In discussing the Verizon IndyCar Series’ plan to introduce new bodywork kits for the 2018 season, Kanaan said speed makes all race cars look good. “When they’re fast they’re beautiful,” he said.

Rossi spoke to the impact of winning the 500. “It’s not only changed my career path; it’s changed my life,” he said.

Industry experts point to ‘totality’ of motor sports consumption

A panel of motor sports leaders, including Indianapolis Motor Speedway president Doug Boles, stressed Wednesday that traditional television ratings are not the complete picture when judging the volume of motor sports consumers.

Keep in mind, the panelists said, there are numerous ways people are following the sport, counting video and social media.

“You can’t just say TV ratings are (challenged) so nobody’s watching,” NBC Sports’ Mike McCormack said at the Sports Business Journal’s Motorsports Marketing Forum at Mandalay Bay. “You have to account for digital consumption.”

“The media gets focused on television (ratings); television is the old metric,” Boles said. “We have to figure out what the new metric is, and (that’s) digital.”

Those numbers include followers on Twitter, Facebook, Instagram and Snapchat, among other applications. IndyCar, for example, has more than 223,000 followers on Twitter and nearly a half of a million friends on Facebook, and by various measures IndyCar fans are extremely active on social media channels.

“If you focus just on TV, you’ve lost what (motor sports) can bring,” Boles said. “We bring a lot (of people) on race day, but even those who don’t (attend) we’re engaging in real time.

“My most fun part of the year is to sit in my basement during (NASCAR’s) Daytona 500 and sort of watch the broadcast but really interact with the fans who are interacting (on social media).

“As an industry, I think we have to come up with one common way to explain that to partners.”

Said Jill Gregory, NASCAR’s chief marketing officer: “It’s not just about one metric; it’s the totality.”

Boles was among the host of IMS and INDYCAR representatives speaking at this conference. Indianapolis 500 winners Scott Dixon, Tony Kanaan and reigning champion Alexander Rossi were on a panel Thursday. Team owner Chip Ganassi also spoke to the attendees.

IMS and INDYCAR are among the sponsors of the two-day marketing conference featuring numerous motor sports executives.

Boles: Indy 500 on pace for another big show

On the heels of this year’s record-setting Indianapolis 500, which included a sellout allowing for the lifting of the local television blackout, Boles said Wednesday ticket renewals for the 101st race have been strong.
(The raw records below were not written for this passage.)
-- the heart of the equivalence, on the shared biased magnitude s ∈ [132, 32767]
lemma core (sg s : Int) (hsg : sg = 0 ∨ sg = 128) (h1 : 132 ≤ s) (h2 : s ≤ 32767) :
    PySem.Int.band (Int.not (PySem.Int.bor (PySem.Int.bor sg ((mulawLoopA s 8 7 0x4000) <<< (4 : Nat)))
        (PySem.Int.band (s >>> ((mulawLoopA s 8 7 0x4000) + 3).toNat) 0x0F))) 0xFF
      = 255 - (sg + 16 * (mulawLoopB s 0).2 + (PySem.Int.floordiv (mulawLoopB s 0).1 8 - 16)) := by
  have sh1 : (0x4000 : Int) >>> (1:Int) = 0x2000 := by decide
  have sh2 : (0x2000 : Int) >>> (1:Int) = 0x1000 := by decide
  have sh3 : (0x1000 : Int) >>> (1:Int) = 0x800 := by decide
  have sh4 : (0x800 : Int) >>> (1:Int) = 0x400 := by decide
  have sh5 : (0x400 : Int) >>> (1:Int) = 0x200 := by decide
  have sh6 : (0x200 : Int) >>> (1:Int) = 0x100 := by decide
  have sh7 : (0x100 : Int) >>> (1:Int) = 0x80 := by decide
  rcases (show (132 ≤ s ∧ s ≤ 255) ∨ (256 ≤ s ∧ s ≤ 511) ∨ (512 ≤ s ∧ s ≤ 1023) ∨ (1024 ≤ s ∧ s ≤ 2047) ∨ (2048 ≤ s ∧ s ≤ 4095) ∨ (4096 ≤ s ∧ s ≤ 8191) ∨ (8192 ≤ s ∧ s ≤ 16383) ∨ (16384 ≤ s ∧ s ≤ 32767) from by omega) with ⟨hl,hu⟩|⟨hl,hu⟩|⟨hl,hu⟩|⟨hl,hu⟩|⟨hl,hu⟩|⟨hl,hu⟩|⟨hl,hu⟩|⟨hl,hu⟩
  · -- e = 0
    have z14 : PySem.Int.band s 16384 = 0 := band_pow_zero s _ 14 (by norm_num) (by omega) (by omega)
    have z13 : PySem.Int.band s 8192 = 0 := band_pow_zero s _ 13 (by norm_num) (by omega) (by omega)
    have z12 : PySem.Int.band s 4096 = 0 := band_pow_zero s _ 12 (by norm_num) (by omega) (by omega)
    have z11 : PySem.Int.band s 2048 = 0 := band_pow_zero s _ 11 (by norm_num) (by omega) (by omega)
    have z10 : PySem.Int.band s 1024 = 0 := band_pow_zero s _ 10 (by norm_num) (by omega) (by omega)
    have z9 : PySem.Int.band s 512 = 0 := band_pow_zero s _ 9 (by norm_num) (by omega) (by omega)
    have z8 : PySem.Int.band s 256 = 0 := band_pow_zero s _ 8 (by norm_num) (by omega) (by omega)
    have n7 : PySem.Int.band s 128 ≠ 0 := band_pow_ne_zero s _ 7 (by norm_num) (by omega) (by omega) (by omega)
    have hA : mulawLoopA s 8 7 0x4000 = 0 := by norm_num [mulawLoopA, sh1, sh2, sh3, sh4, sh5, sh6, sh7, z14, z13, z12, z11, z10, z9, z8, n7]
    have hB : mulawLoopB s 0 = (s, 0) := by rw [mulawLoopB, dif_neg (by omega)]
    have hB1 : (mulawLoopB s 0).1 = s := by rw [hB]
    have hB2 : (mulawLoopB s 0).2 = 0 := by rw [hB]
    rw [hA, hB1, hB2]
    rw [show ((0:Int)+3).toNat = (3 : Nat) from by decide]
    rw [Int.shiftRight_eq_div_pow]
    rw [PySem.Int.floordiv_eq_ediv_of_pos (by norm_num : (0:Int) < 8)]
    have ht2 : s / ((2 ^ 3 : Nat) : Int) = s / 8 := by norm_num
    rw [ht2]
    exact final_eq sg 0 (s / 8) hsg (by norm_num) (by norm_num) (by omega) (by omega)
  · -- e = 1
    have z14 : PySem.Int.band s 16384 = 0 := band_pow_zero s _ 14 (by norm_num) (by omega) (by omega)
    have z13 : PySem.Int.band s 8192 = 0 := band_pow_zero s _ 13 (by norm_num) (by omega) (by omega)
    have z12 : PySem.Int.band s 4096 = 0 := band_pow_zero s _ 12 (by norm_num) (by omega) (by omega)
    have z11 : PySem.Int.band s 2048 = 0 := band_pow_zero s _ 11 (by norm_num) (by omega) (by omega)
    have z10 : PySem.Int.band s 1024 = 0 := band_pow_zero s _ 10 (by norm_num) (by omega) (by omega)
    have z9 : PySem.Int.band s 512 = 0 := band_pow_zero s _ 9 (by norm_num) (by omega) (by omega)
    have n8 : PySem.Int.band s 256 ≠ 0 := band_pow_ne_zero s _ 8 (by norm_num) (by omega) (by omega) (by omega)
    have hA : mulawLoopA s 8 7 0x4000 = 1 := by norm_num [mulawLoopA, sh1, sh2, sh3, sh4, sh5, sh6, z14, z13, z12, z11, z10, z9, n8]
    have hB : mulawLoopB s 0 = (s / 2, 1) := by
      rw [mulawLoopB, dif_pos (by omega), PySem.Int.floordiv_eq_ediv_of_pos (by norm_num : (0:Int) < 2), mulawLoopB, dif_neg (by omega)]
      simp only [Prod.mk.injEq]
      exact ⟨trivial, by omega⟩
    have hB1 : (mulawLoopB s 0).1 = s / 2 := by rw [hB]
    have hB2 : (mulawLoopB s 0).2 = 1 := by rw [hB]
    rw [hA, hB1, hB2]
    rw [show ((1:Int)+3).toNat = (4 : Nat) from by decide]
    rw [Int.shiftRight_eq_div_pow]
    rw [PySem.Int.floordiv_eq_ediv_of_pos (by norm_num : (0:Int) < 8)]
    have ht2 : s / ((2 ^ 4 : Nat) : Int) = s / 16 := by norm_num
    have ht : s / 2 / 8 = s / 16 := by omega
    rw [ht, ht2]
    exact final_eq sg 1 (s / 16) hsg (by norm_num) (by norm_num) (by omega) (by omega)
  · -- e = 2
    have z14 : PySem.Int.band s 16384 = 0 := band_pow_zero s _ 14 (by norm_num) (by omega) (by omega)
    have z13 : PySem.Int.band s 8192 = 0 := band_pow_zero s _ 13 (by norm_num) (by omega) (by omega)
    have z12 : PySem.Int.band s 4096 = 0 := band_pow_zero s _ 12 (by norm_num) (by omega) (by omega)
    have z11 : PySem.Int.band s 2048 = 0 := band_pow_zero s _ 11 (by norm_num) (by omega) (by omega)
    have z10 : PySem.Int.band s 1024 = 0 := band_pow_zero s _ 10 (by norm_num) (by omega) (by omega)
    have n9 : PySem.Int.band s 512 ≠ 0 := band_pow_ne_zero s _ 9 (by norm_num) (by omega) (by omega) (by omega)
    have hA : mulawLoopA s 8 7 0x4000 = 2 := by norm_num [mulawLoopA, sh1, sh2, sh3, sh4, sh5, z14, z13, z12, z11, z10, n9]
    have hB : mulawLoopB s 0 = (s / 4, 2) := by
      rw [mulawLoopB, dif_pos (by omega), PySem.Int.floordiv_eq_ediv_of_pos (by norm_num : (0:Int) < 2), mulawLoopB, dif_pos (by omega), PySem.Int.floordiv_eq_ediv_of_pos (by norm_num : (0:Int) < 2), mulawLoopB, dif_neg (by omega)]
      simp only [Prod.mk.injEq]
      constructor <;> first | trivial | omega
    have hB1 : (mulawLoopB s 0).1 = s / 4 := by rw [hB]
    have hB2 : (mulawLoopB s 0).2 = 2 := by rw [hB]
    rw [hA, hB1, hB2]
    rw [show ((2:Int)+3).toNat = (5 : Nat) from by decide]
    rw [Int.shiftRight_eq_div_pow]
    rw [PySem.Int.floordiv_eq_ediv_of_pos (by norm_num : (0:Int) < 8)]
    have ht2 : s / ((2 ^ 5 : Nat) : Int) = s / 32 := by norm_num
    have ht : s / 4 / 8 = s / 32 := by omega
    rw [ht, ht2]
    exact final_eq sg 2 (s / 32) hsg (by norm_num) (by norm_num) (by omega) (by omega)
  · -- e = 3
    have z14 : PySem.Int.band s 16384 = 0 := band_pow_zero s _ 14 (by norm_num) (by omega) (by omega)
    have z13 : PySem.Int.band s 8192 = 0 := band_pow_zero s _ 13 (by norm_num) (by omega) (by omega)
    have z12 : PySem.Int.band s 4096 = 0 := band_pow_zero s _ 12 (by norm_num) (by omega) (by omega)
    have z11 : PySem.Int.band s 2048 = 0 := band_pow_zero s _ 11 (by norm_num) (by omega) (by omega)
    have n10 : PySem.Int.band s 1024 ≠ 0 := band_pow_ne_zero s _ 10 (by norm_num) (by omega) (by omega) (by omega)
    have hA : mulawLoopA s 8 7 0x4000 = 3 := by norm_num [mulawLoopA, sh1, sh2, sh3, sh4, z14, z13, z12, z11, n10]
    have hB : mulawLoopB s 0 = (s / 8, 3) := by
      rw [mulawLoopB, dif_pos (by omega), PySem.Int.floordiv_eq_ediv_of_pos (by norm_num : (0:Int) < 2), mulawLoopB, dif_pos (by omega), PySem.Int.floordiv_eq_ediv_of_pos (by norm_num : (0:Int) < 2), mulawLoopB, dif_pos (by omega), PySem.Int.floordiv_eq_ediv_of_pos (by norm_num : (0:Int) < 2), mulawLoopB, dif_neg (by omega)]
      simp only [Prod.mk.injEq]
      constructor <;> first | trivial | omega
    have hB1 : (mulawLoopB s 0).1 = s / 8 := by rw [hB]
    have hB2 : (mulawLoopB s 0).2 = 3 := by rw [hB]
    rw [hA, hB1, hB2]
    rw [show ((3:Int)+3).toNat = (6 : Nat) from by decide]
    rw [Int.shiftRight_eq_div_pow]
    rw [PySem.Int.floordiv_eq_ediv_of_pos (by norm_num : (0:Int) < 8)]
    have ht2 : s / ((2 ^ 6 : Nat) : Int) = s / 64 := by norm_num
    have ht : s / 8 / 8 = s / 64 := by omega
    rw [ht, ht2]
    exact final_eq sg 3 (s / 64) hsg (by norm_num) (by norm_num) (by omega) (by omega)
  · -- e = 4
    have z14 : PySem.Int.band s 16384 = 0 := band_pow_zero s _ 14 (by norm_num) (by omega) (by omega)
    have z13 : PySem.Int.band s 8192 = 0 := band_pow_zero s _ 13 (by norm_num) (by omega) (by omega)
    have z12 : PySem.Int.band s 4096 = 0 := band_pow_zero s _ 12 (by norm_num) (by omega) (by omega)
    have n11 : PySem.Int.band s 2048 ≠ 0 := band_pow_ne_zero s _ 11 (by norm_num) (by omega) (by omega) (by omega)
    have hA : mulawLoopA s 8 7 0x4000 = 4 := by norm_num [mulawLoopA, sh1, sh2, sh3, z14, z13, z12, n11]
    have hB : mulawLoopB s 0 = (s / 16, 4) := by
      rw [mulawLoopB, dif_pos (by omega), PySem.Int.floordiv_eq_ediv_of_pos (by norm_num : (0:Int) < 2), mulawLoopB, dif_pos (by omega), PySem.Int.floordiv_eq_ediv_of_pos (by norm_num : (0:Int) < 2), mulawLoopB, dif_pos (by omega), PySem.Int.floordiv_eq_ediv_of_pos (by norm_num : (0:Int) < 2), mulawLoopB, dif_pos (by omega), PySem.Int.floordiv_eq_ediv_of_pos (by norm_num : (0:Int) < 2), mulawLoopB, dif_neg (by omega)]
      simp only [Prod.mk.injEq]
      constructor <;> first | trivial | omega
    have hB1 : (mulawLoopB s 0).1 = s / 16 := by rw [hB]
    have hB2 : (mulawLoopB s 0).2 = 4 := by rw [hB]
    rw [hA, hB1, hB2]
    rw [show ((4:Int)+3).toNat = (7 : Nat) from by decide]
    rw [Int.shiftRight_eq_div_pow]
    rw [PySem.Int.floordiv_eq_ediv_of_pos (by norm_num : (0:Int) < 8)]
    have ht2 : s / ((2 ^ 7 : Nat) : Int) = s / 128 := by norm_num
    have ht : s / 16 / 8 = s / 128 := by omega
    rw [ht, ht2]
    exact final_eq sg 4 (s / 128) hsg (by norm_num) (by norm_num) (by omega) (by omega)
  · -- e = 5
    have z14 : PySem.Int.band s 16384 = 0 := band_pow_zero s _ 14 (by norm_num) (by omega) (by omega)
    have z13 : PySem.Int.band s 8192 = 0 := band_pow_zero s _ 13 (by norm_num) (by omega) (by omega)
    have n12 : PySem.Int.band s 4096 ≠ 0 := band_pow_ne_zero s _ 12 (by norm_num) (by omega) (by omega) (by omega)
    have hA : mulawLoopA s 8 7 0x4000 = 5 := by norm_num [mulawLoopA, sh1, sh2, z14, z13, n12]
    have hB : mulawLoopB s 0 = (s / 32, 5) := by
      rw [mulawLoopB, dif_pos (by omega), PySem.Int.floordiv_eq_ediv_of_pos (by norm_num : (0:Int) < 2), mulawLoopB, dif_pos (by omega), PySem.Int.floordiv_eq_ediv_of_pos (by norm_num : (0:Int) < 2), mulawLoopB, dif_pos (by omega), PySem.Int.floordiv_eq_ediv_of_pos (by norm_num : (0:Int) < 2), mulawLoopB, dif_pos (by omega), PySem.Int.floordiv_eq_ediv_of_pos (by norm_num : (0:Int) < 2), mulawLoopB, dif_pos (by omega), PySem.Int.floordiv_eq_ediv_of_pos (by norm_num : (0:Int) < 2), mulawLoopB, dif_neg (by omega)]
      simp only [Prod.mk.injEq]
      constructor <;> first | trivial | omega
    have hB1 : (mulawLoopB s 0).1 = s / 32 := by rw [hB]
    have hB2 : (mulawLoopB s 0).2 = 5 := by rw [hB]
    rw [hA, hB1, hB2]
    rw [show ((5:Int)+3).toNat = (8 : Nat) from by decide]
    rw [Int.shiftRight_eq_div_pow]
    rw [PySem.Int.floordiv_eq_ediv_of_pos (by norm_num : (0:Int) < 8)]
    have ht2 : s / ((2 ^ 8 : Nat) : Int) = s / 256 := by norm_num
    have ht : s / 32 / 8 = s / 256 := by omega
    rw [ht, ht2]
    exact final_eq sg 5 (s / 256) hsg (by norm_num) (by norm_num) (by omega) (by omega)
  · -- e = 6
    have z14 : PySem.Int.band s 16384 = 0 := band_pow_zero s _ 14 (by norm_num) (by omega) (by omega)
    have n13 : PySem.Int.band s 8192 ≠ 0 := band_pow_ne_zero s _ 13 (by norm_num) (by omega) (by omega) (by omega)
    have hA : mulawLoopA s 8 7 0x4000 = 6 := by norm_num [mulawLoopA, sh1, z14, n13]
    have hB : mulawLoopB s 0 = (s / 64, 6) := by
      rw [mulawLoopB, dif_pos (by omega), PySem.Int.floordiv_eq_ediv_of_pos (by norm_num : (0:Int) < 2), mulawLoopB, dif_pos (by omega), PySem.Int.floordiv_eq_ediv_of_pos (by norm_num : (0:Int) < 2), mulawLoopB, dif_pos (by omega), PySem.Int.floordiv_eq_ediv_of_pos (by norm_num : (0:Int) < 2), mulawLoopB, dif_pos (by omega), PySem.Int.floordiv_eq_ediv_of_pos (by norm_num : (0:Int) < 2), mulawLoopB, dif_pos (by omega), PySem.Int.floordiv_eq_ediv_of_pos (by norm_num : (0:Int) < 2), mulawLoopB, dif_pos (by omega), PySem.Int.floordiv_eq_ediv_of_pos (by norm_num : (0:Int) < 2), mulawLoopB, dif_neg (by omega)]
      simp only [Prod.mk.injEq]
      constructor <;> first | trivial | omega
    have hB1 : (mulawLoopB s 0).1 = s / 64 := by rw [hB]
    have hB2 : (mulawLoopB s 0).2 = 6 := by rw [hB]
    rw [hA, hB1, hB2]
    rw [show ((6:Int)+3).toNat = (9 : Nat) from by decide]
    rw [Int.shiftRight_eq_div_pow]
    rw [PySem.Int.floordiv_eq_ediv_of_pos (by norm_num : (0:Int) < 8)]
    have ht2 : s / ((2 ^ 9 : Nat) : Int) = s / 512 := by norm_num
    have ht : s / 64 / 8 = s / 512 := by omega
    rw [ht, ht2]
    exact final_eq sg 6 (s / 512) hsg (by norm_num) (by norm_num) (by omega) (by omega)
  · -- e = 7
    have n14 : PySem.Int.band s 16384 ≠ 0 := band_pow_ne_zero s _ 14 (by norm_num) (by omega) (by omega) (by omega)
    have hA : mulawLoopA s 8 7 0x4000 = 7 := by norm_num [mulawLoopA, n14]
    have hB : mulawLoopB s 0 = (s / 128, 7) := by
      rw [mulawLoopB, dif_pos (by omega), PySem.Int.floordiv_eq_ediv_of_pos (by norm_num : (0:Int) < 2), mulawLoopB, dif_pos (by omega), PySem.Int.floordiv_eq_ediv_of_pos (by norm_num : (0:Int) < 2), mulawLoopB, dif_pos (by omega), PySem.Int.floordiv_eq_ediv_of_pos (by norm_num : (0:Int) < 2), mulawLoopB, dif_pos (by omega), PySem.Int.floordiv_eq_ediv_of_pos (by norm_num : (0:Int) < 2), mulawLoopB, dif_pos (by omega), PySem.Int.floordiv_eq_ediv_of_pos (by norm_num : (0:Int) < 2), mulawLoopB, dif_pos (by omega), PySem.Int.floordiv_eq_ediv_of_pos (by norm_num : (0:Int) < 2), mulawLoopB, dif_pos (by omega), PySem.Int.floordiv_eq_ediv_of_pos (by norm_num : (0:Int) < 2), mulawLoopB, dif_neg (by omega)]
      simp only [Prod.mk.injEq]
      constructor <;> first | trivial | omega
    have hB1 : (mulawLoopB s 0).1 = s / 128 := by rw [hB]
    have hB2 : (mulawLoopB s 0).2 = 7 := by rw [hB]
    rw [hA, hB1, hB2]
    rw [show ((7:Int)+3).toNat = (10 : Nat) from by decide]
    rw [Int.shiftRight_eq_div_pow]
    rw [PySem.Int.floordiv_eq_ediv_of_pos (by norm_num : (0:Int) < 8)]
    have ht2 : s / ((2 ^ 10 : Nat) : Int) = s / 1024 := by norm_num
    have ht : s / 128 / 8 = s / 1024 := by omega
    rw [ht, ht2]
    exact final_eq sg 7 (s / 1024) hsg (by norm_num) (by norm_num) (by omega) (by omega)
“We’ve retained almost 75 percent of the lift we got out of 2016,” Boles said at the Sports Business Journal’s Motorsports Marketing Forum at Mandalay Bay.

Boles said ticket sales for the 500 started “an upward trend” in 2011, continuing through 2015. But this year’s demand, he said, blew previous numbers “out of the park.”

Final attendance numbers approached 350,000, Boles said, with 30,000 of them enjoying the Snakepit concert in the infield of Turn 3. The facility has an estimated 250,000 permanent seats.

Boles isn’t offering a prediction about the number of attendees at the 2017 race, to be held May 28, but it figures to be a robust number. Tickets went on sale earlier this week at indy500.com.